**Stored items**.
►
-- pv_equiv track=rewrite | github.com/NKaty/AdventOfCode | 2018/day20/task1.py | count_doors
-- ===== SOURCE A (Python) =====
-- from collections import defaultdict
--
-- def count_doors(regex):
--     coord = 0, 0
--     shifts = {
--         'N': (-1, 0),
--         'S': (1, 0),
--         'W': (0, -1),
--         'E': (0, 1)
--     }
--     dist = defaultdict(int)
--     intersections = []
--     count = 0
--     for char in regex:
--         if char == '(':
--             intersections.append((coord, count))
--         elif char == ')':
--             coord, count = intersections.pop()
--         elif char == '|':
--             coord, count = intersections[-1]
--         else:
--             count += 1
--             coord = coord[0] + shifts[char][0], coord[1] + shifts[char][1]
--             dist[coord] = count if not dist[coord] else min(dist[coord], count)
--     return max(dist.values())
-- ===== SOURCE B (Python) =====
-- def count_doors(regex):
--     shifts = {'N': (-1, 0), 'S': (1, 0), 'W': (0, -1), 'E': (0, 1)}
--     dist = {}
--
--     def walk(s, coord, count):
--         # consume moves and groups until an unmatched ')' or '|' or the end;
--         # return the unconsumed suffix
--         while s and s[0] != ')' and s[0] != '|':
--             if s[0] == '(':
--                 r = alts(s[1:], coord, count)
--                 s = r[1:] if r[:1] == ')' else r
--             else:
--                 count += 1
--                 coord = (coord[0] + shifts[s[0]][0], coord[1] + shifts[s[0]][1])
--                 prev = dist.get(coord, 0)
--                 dist[coord] = count if not prev else min(prev, count)
--                 s = s[1:]
--         return s
--
--     def alts(s, coord, count):
--         # one '|'-separated alternative list; every branch starts from the same entry state
--         r = walk(s, coord, count)
--         while r[:1] == '|':
--             r = walk(r[1:], coord, count)
--         return r
--
--     walk(regex, (0, 0), 0)
--     return max(dist.values())
-- ===== Notes on version B (the rewrite author's own statement) =====
-- stated objective: alternative
-- what changed: Replaces A's single-pass state machine with an explicit intersections stack by a recursive-descent walk over string suffixes: walk consumes moves and whole groups, alts runs each branch of an alternation from the saved group-entry state, so the stack disappears into the call structure.
import Mathlib
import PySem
◄
Search the entries for the word "char", then copy every line in which it is found.

**TASK SOLUTION**.
--     for char in regex:
--         if char == '(':
--         elif char == ')':
--         elif char == '|':
--             coord = coord[0] + shifts[char][0], coord[1] + shifts[char][1]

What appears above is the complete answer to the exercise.